Results show that Depth Pro achieves the best performance across all metrics, with the lowest Log10 and AbsRel errors and the highest F1 score, outperforming Marigold, Depth Anything v2, and DPT. The model's superior accuracy and boundary detection are attributed to its high native output resolution and optimized training approach.

The authors use a two-stage training curriculum for Depth Pro, with Stage 1 lasting 250 epochs and Stage 2 lasting 100 epochs, employing a learning rate schedule that includes a 1% warmup followed by 80% constant learning rate and a final 19% decay to 0.1 of the initial rate. The model is trained with a batch size of 128 using the Adam optimizer, and the decoder resolution is set to 1536×1536, while the image and patch encoders operate at 384×384.

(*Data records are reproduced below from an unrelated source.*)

-- pv_equiv track=rewrite | github.com/DillonB07/Leetcode | 1814-count-nice-pairs-in-array.py | countNicePairs
-- ===== SOURCE A (Python) =====
-- from typing import List
--
-- def countNicePairs(nums: List[int]) -> int:
--     MOD = 10**9 + 7
--     rev_diff_freq = {}
--     nice_pairs = 0
--
--     for num in nums:
--         rev_num = int(str(num)[::-1])
--         diff = num - rev_num
--         rev_diff_freq[diff] = rev_diff_freq.get(diff, 0) + 1
--
--     for count in rev_diff_freq.values():
--         # Calculate the number of pairs that can be formed with 'count' occurrences of a particular difference
--         nice_pairs = (nice_pairs + (count * (count - 1) // 2)) % MOD
--
--     return nice_pairs
-- ===== SOURCE B (Python) =====
-- from typing import List
--
-- def countNicePairs(nums: List[int]) -> int:
--     # one pass: running pair total, counting previously seen equal diffs
--     MOD = 10**9 + 7
--     seen = {}
--     nice_pairs = 0
--     for num in nums:
--         diff = num - int(str(num)[::-1])
--         nice_pairs = (nice_pairs + seen.get(diff, 0)) % MOD
--         seen[diff] = seen.get(diff, 0) + 1
--     return nice_pairs
-- ===== Notes on version B (the rewrite author's own statement) =====
-- stated objective: simpler
-- what changed: Replaced A's two-phase scheme (build a full diff-frequency dict, then a second loop summing count*(count-1)//2 over its values) by a single pass that, for each element, adds the number of previously seen equal diffs to a running pair total mod 1e9+7; the dict now holds running seen-counts, not final frequencies.
import Mathlib
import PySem

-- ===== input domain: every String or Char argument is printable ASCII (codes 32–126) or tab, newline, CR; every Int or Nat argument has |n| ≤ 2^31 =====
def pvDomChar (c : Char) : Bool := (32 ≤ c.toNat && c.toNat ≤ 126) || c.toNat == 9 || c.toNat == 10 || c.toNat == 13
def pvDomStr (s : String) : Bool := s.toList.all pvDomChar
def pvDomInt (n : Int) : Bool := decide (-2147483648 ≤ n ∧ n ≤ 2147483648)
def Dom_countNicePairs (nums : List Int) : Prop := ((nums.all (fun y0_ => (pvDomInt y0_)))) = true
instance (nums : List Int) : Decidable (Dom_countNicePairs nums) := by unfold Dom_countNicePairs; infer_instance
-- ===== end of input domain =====

-- B replaces A's build-frequency-table-then-second-combinatorial-loop by a single pass that
-- accumulates the running pair count from previously seen equal differences (objective: simpler).

-- ===== PORT A =====
-- num - int(str(num)[::-1]); the .getD 0 is unreachable under Pre_ (Python raises ValueError for num < 0)
def revDiff (num : Int) : Int :=
  num - ((PySem.Int.ofChars? (PySem.Int.toChars num).reverse).getD 0)

def countNicePairs (nums : List Int) : Int :=
  let M : Int := 10 ^ 9 + 7
  let freq := nums.foldl (fun d num =>
      let diff := revDiff num
      d.insert diff (d.getD diff 0 + 1)) (PySem.Dict.empty : PySem.Dict Int Int)
  freq.values.foldl (fun acc c =>
      PySem.Int.mod (acc + PySem.Int.floordiv (c * (c - 1)) 2) M) 0

-- ===== PORT B =====
def countNicePairs_alt (nums : List Int) : Int :=
  let M : Int := 10 ^ 9 + 7
  let st := nums.foldl (fun (st : PySem.Dict Int Int × Int) num =>
      let diff := revDiff num
      let np := PySem.Int.mod (st.2 + st.1.getD diff 0) M
      (st.1.insert diff (st.1.getD diff 0 + 1), np)) ((PySem.Dict.empty : PySem.Dict Int Int), 0)
  st.2

-- ===== PRECONDITION & SPEC =====
-- Pre_ excludes lists containing a negative number: there int(str(num)[::-1]) raises
-- ValueError in Python A (the reversed string ends in '-'), so A returns nothing.
def Pre_countNicePairs (nums : List Int) : Prop := ∀ n ∈ nums, 0 ≤ n
instance (nums : List Int) : Decidable (Pre_countNicePairs nums) := by unfold Pre_countNicePairs; infer_instance
def pvWitness_countNicePairs : List Int := [12, 21, 0, 12]

def Spec_countNicePairs (nums : List Int) (out : Int) : Prop := out = countNicePairs_alt nums
instance (nums : List Int) (out : Int) : Decidable (Spec_countNicePairs nums out) := by unfold Spec_countNicePairs; infer_instance

-- ===== CLAIM (what is proved, stated in full; the proofs are below) =====
def Claim_equal_countNicePairs : Prop := ∀ (nums : List Int), Dom_countNicePairs nums → Pre_countNicePairs nums → Spec_countNicePairs nums (countNicePairs nums)

-- ===== LEMMAS AND PROOFS =====

-- pair function of A's second loop
def pairF (c : Int) : Int := PySem.Int.floordiv (c * (c - 1)) 2

-- running count of earlier equal elements (B's accumulation), prefix p already seen
def pairSum : List Int → List Int → Int
  | _, [] => 0
  | p, x :: t => (List.count x p : Int) + pairSum (p ++ [x]) t

-- sum of pairF over the distinct elements' counts
def pairTotal (p : List Int) : Int :=
  ((PySem.Set.ofList p).map (fun k => pairF (List.count k p : Int))).sum

theorem pymod_eq (a : Int) : PySem.Int.mod a (10 ^ 9 + 7) = a % (10 ^ 9 + 7) := by
  simp [PySem.Int.mod, Int.fmod_eq_emod]

theorem pairF_step (c : Int) : pairF (c + 1) = pairF c + c := by
  unfold pairF PySem.Int.floordiv
  obtain ⟨k, hk⟩ := Int.even_mul_succ_self (c - 1)
  have h1 : c * (c - 1) = 2 * k := by linarith [hk]
  have h2 : (c + 1) * (c + 1 - 1) = 2 * k + 2 * c := by rw [← h1]; ring
  rw [Int.fdiv_eq_ediv, Int.fdiv_eq_ediv]
  simp only [if_pos (Or.inl (by norm_num : (0:Int) ≤ 2))]
  omega

theorem sum_map_update (ks : List Int) (g g' : Int → Int) (x : Int)
    (hnd : ks.Nodup) (hx : x ∈ ks) (hoff : ∀ k ∈ ks, k ≠ x → g' k = g k) :
    (ks.map g').sum = (ks.map g).sum + (g' x - g x) := by
  induction ks with
  | nil => cases hx
  | cons a t ih =>
    rcases List.nodup_cons.mp hnd with ⟨hat, hndt⟩
    by_cases hax : a = x
    · subst hax
      have : t.map g' = t.map g := by
        apply List.map_congr_left
        intro k hk
        exact hoff k (List.mem_cons_of_mem _ hk) (fun h => hat (h ▸ hk))
      simp [this]; ring
    · have hxt : x ∈ t := by
        rcases List.mem_cons.mp hx with h | h
        · exact absurd h.symm hax
        · exact h
      have ha : g' a = g a := hoff a List.mem_cons_self hax
      have := ih hndt hxt (fun k hk hne => hoff k (List.mem_cons_of_mem _ hk) hne)
      simp [ha, this]; ring

theorem ofList_append_singleton (p : List Int) (x : Int) :
    PySem.Set.ofList (p ++ [x]) =
      (if x ∈ p then PySem.Set.ofList p else PySem.Set.ofList p ++ [x]) := by
  show List.foldl PySem.Set.add PySem.Set.empty (p ++ [x]) = _
  rw [List.foldl_append]
  show PySem.Set.add (PySem.Set.ofList p) x = _
  unfold PySem.Set.add
  by_cases hx : x ∈ p
  · have hc : (PySem.Set.ofList p).contains x = true := by
      have := (PySem.Set.mem_ofList p x).mpr hx
      simpa [List.contains_iff_mem] using this
    simp [hx]
  · have hc : ¬ (PySem.Set.ofList p).contains x = true := by
      intro h
      exact hx ((PySem.Set.mem_ofList p x).mp (by simpa [List.contains_iff_mem] using h))
    simp [hx]

theorem pairTotal_step (p : List Int) (x : Int) :
    pairTotal (p ++ [x]) = pairTotal p + (List.count x p : Int) := by
  unfold pairTotal
  rw [ofList_append_singleton]
  by_cases hx : x ∈ p
  · rw [if_pos hx]
    rw [sum_map_update (PySem.Set.ofList p)
        (fun k => pairF (List.count k p : Int))
        (fun k => pairF (List.count k (p ++ [x]) : Int)) x
        (PySem.Set.nodup_ofList p) ((PySem.Set.mem_ofList p x).mpr hx)
        (by
          intro k _ hk
          simp [List.count_append, Ne.symm hk])]
    simp [List.count_append, pairF_step, Nat.cast_add]
  · rw [if_neg hx]
    have hc0 : List.count x p = 0 := List.count_eq_zero.mpr hx
    have hmap : (PySem.Set.ofList p).map (fun k => pairF (List.count k (p ++ [x]) : Int)) =
        (PySem.Set.ofList p).map (fun k => pairF (List.count k p : Int)) := by
      apply List.map_congr_left
      intro k hk
      have : k ≠ x := fun h => hx (h ▸ (PySem.Set.mem_ofList p k).mp hk)
      simp [List.count_append, Ne.symm this]
    rw [List.map_append, List.sum_append, hmap]
    simp [List.count_append, List.count_singleton, hc0, pairF, PySem.Int.floordiv]

theorem pairSum_eq_total : ∀ (l p : List Int), pairTotal p + pairSum p l = pairTotal (p ++ l)
  | [], p => by simp [pairSum]
  | x :: t, p => by
    have ih := pairSum_eq_total t (p ++ [x])
    simp only [pairSum]
    rw [← add_assoc, add_comm (pairTotal p) ((List.count x p : Int)),
        add_comm ((List.count x p : Int)) (pairTotal p)]
    rw [show pairTotal p + (List.count x p : Int) = pairTotal (p ++ [x]) from (pairTotal_step p x).symm]
    rw [ih]
    simp

-- A's first loop builds Counter(diffs), with the counter built on top of an already-seen prefix
theorem foldA_dict : ∀ (l p : List Int),
    l.foldl (fun d num =>
        let diff := revDiff num
        d.insert diff (d.getD diff 0 + 1)) (PySem.Dict.counter p)
      = PySem.Dict.counter (p ++ l.map revDiff)
  | [], p => by simp
  | x :: t, p => by
    simp only [List.foldl_cons]
    have h1 : (PySem.Dict.counter p).insert (revDiff x) ((PySem.Dict.counter p).getD (revDiff x) 0 + 1)
        = PySem.Dict.counter (p ++ [revDiff x]) := by
      rw [PySem.Dict.counter_append_singleton]; rfl
    rw [show (let diff := revDiff x;
          (PySem.Dict.counter p).insert diff ((PySem.Dict.counter p).getD diff 0 + 1)) =
          PySem.Dict.counter (p ++ [revDiff x]) from h1]
    rw [foldA_dict t (p ++ [revDiff x])]
    simp

-- A's second loop is a mod-fold of pairF over the values (g = how a value is read off)
theorem foldA_vals (g : Int → Int) : ∀ (l : List Int) (a : Int),
    l.foldl (fun acc c => PySem.Int.mod (acc + PySem.Int.floordiv (g c * (g c - 1)) 2) (10 ^ 9 + 7))
        (a % (10 ^ 9 + 7))
      = (a + (l.map (fun c => pairF (g c))).sum) % (10 ^ 9 + 7)
  | [], a => by simp
  | c :: t, a => by
    simp only [List.foldl_cons]
    rw [pymod_eq, Int.emod_add_emod]
    have := foldA_vals g t (a + PySem.Int.floordiv (g c * (g c - 1)) 2)
    rw [this]
    simp [pairF, add_assoc]

-- B's single loop: dict carries Counter(seen prefix), acc carries the running pair count mod M
theorem foldB : ∀ (l p : List Int) (a : Int),
    (l.foldl (fun (st : PySem.Dict Int Int × Int) num =>
        let diff := revDiff num
        let np := PySem.Int.mod (st.2 + st.1.getD diff 0) (10 ^ 9 + 7)
        (st.1.insert diff (st.1.getD diff 0 + 1), np))
        (PySem.Dict.counter p, a % (10 ^ 9 + 7))).2
      = (a + pairSum p (l.map revDiff)) % (10 ^ 9 + 7)
  | [], p, a => by simp [pairSum]
  | x :: t, p, a => by
    simp only [List.foldl_cons]
    have hdict : (PySem.Dict.counter p).insert (revDiff x) ((PySem.Dict.counter p).getD (revDiff x) 0 + 1)
        = PySem.Dict.counter (p ++ [revDiff x]) := by
      rw [PySem.Dict.counter_append_singleton]; rfl
    have hacc : PySem.Int.mod ((a % (10 ^ 9 + 7)) + (PySem.Dict.counter p).getD (revDiff x) 0) (10 ^ 9 + 7)
        = (a + (List.count (revDiff x) p : Int)) % (10 ^ 9 + 7) := by
      rw [pymod_eq, Int.emod_add_emod, PySem.Dict.getD_counter]
    simp only [hdict, hacc]
    have := foldB t (p ++ [revDiff x]) (a + (List.count (revDiff x) p : Int))
    rw [this]
    simp [pairSum, add_assoc]

theorem countNicePairs_eq (nums : List Int) :
    countNicePairs nums = pairTotal (nums.map revDiff) % (10 ^ 9 + 7) := by
  unfold countNicePairs
  simp only []
  rw [show (PySem.Dict.empty : PySem.Dict Int Int) = PySem.Dict.counter ([] : List Int) from rfl]
  rw [foldA_dict nums []]
  simp only [List.nil_append]
  rw [PySem.Dict.values_eq_map_keys _ (PySem.Dict.nodup_keys_counter _) 0,
      PySem.Dict.keys_counter]
  rw [List.foldl_map]
  have h := foldA_vals (fun k => (PySem.Dict.counter (nums.map revDiff)).getD k 0)
      (PySem.Set.ofList (nums.map revDiff)) 0
  rw [Int.zero_emod] at h
  rw [h]
  rw [List.map_congr_left (fun k _ => by
        rw [PySem.Dict.getD_counter (nums.map revDiff) k] :
      ∀ k ∈ PySem.Set.ofList (nums.map revDiff),
        pairF ((PySem.Dict.counter (nums.map revDiff)).getD k 0)
          = pairF ((List.count k (nums.map revDiff) : Nat) : Int))]
  simp only [zero_add, pairTotal]

theorem countNicePairs_alt_eq (nums : List Int) :
    countNicePairs_alt nums = pairTotal (nums.map revDiff) % (10 ^ 9 + 7) := by
  unfold countNicePairs_alt
  simp only []
  rw [show ((PySem.Dict.empty : PySem.Dict Int Int), (0 : Int))
        = (PySem.Dict.counter ([] : List Int), (0 : Int) % (10 ^ 9 + 7)) from rfl]
  rw [foldB nums [] 0]
  have := pairSum_eq_total (nums.map revDiff) []
  simp only [pairTotal, List.nil_append] at this ⊢
  rw [zero_add, ← this]
  simp [PySem.Set.ofList]

-- ===== VERDICT (by name: the statement is the Claim_ definition above) =====
theorem countNicePairs_spec : Claim_equal_countNicePairs := by
  intro nums _ _
  unfold Spec_countNicePairs
  rw [countNicePairs_eq, countNicePairs_alt_eq]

The authors use a two-stage training curriculum to optimize depth estimation, with the first stage focusing on metric depth accuracy and the second on sharpening boundaries. Results show that their approach (3A) achieves the best average rank across datasets, outperforming single-stage and reversed-stage training methods in both metric depth and boundary accuracy.

Results show that Depth Pro achieves the highest metric depth accuracy across all datasets, with the best scores in NYUv2 and iBims, while also outperforming all baselines in boundary accuracy, particularly in iBims F1 and DIS R metrics. The model maintains competitive latency, processing images in 341 ms, and demonstrates superior performance compared to other vision transformer-based methods.

Results show that Depth Pro achieves the best average rank across all datasets, outperforming all baselines in zero-shot metric depth estimation. It consistently scores among the top approaches per dataset, with particularly strong performance on Middlebury and Sun-RGBD, where it achieves the highest individual scores.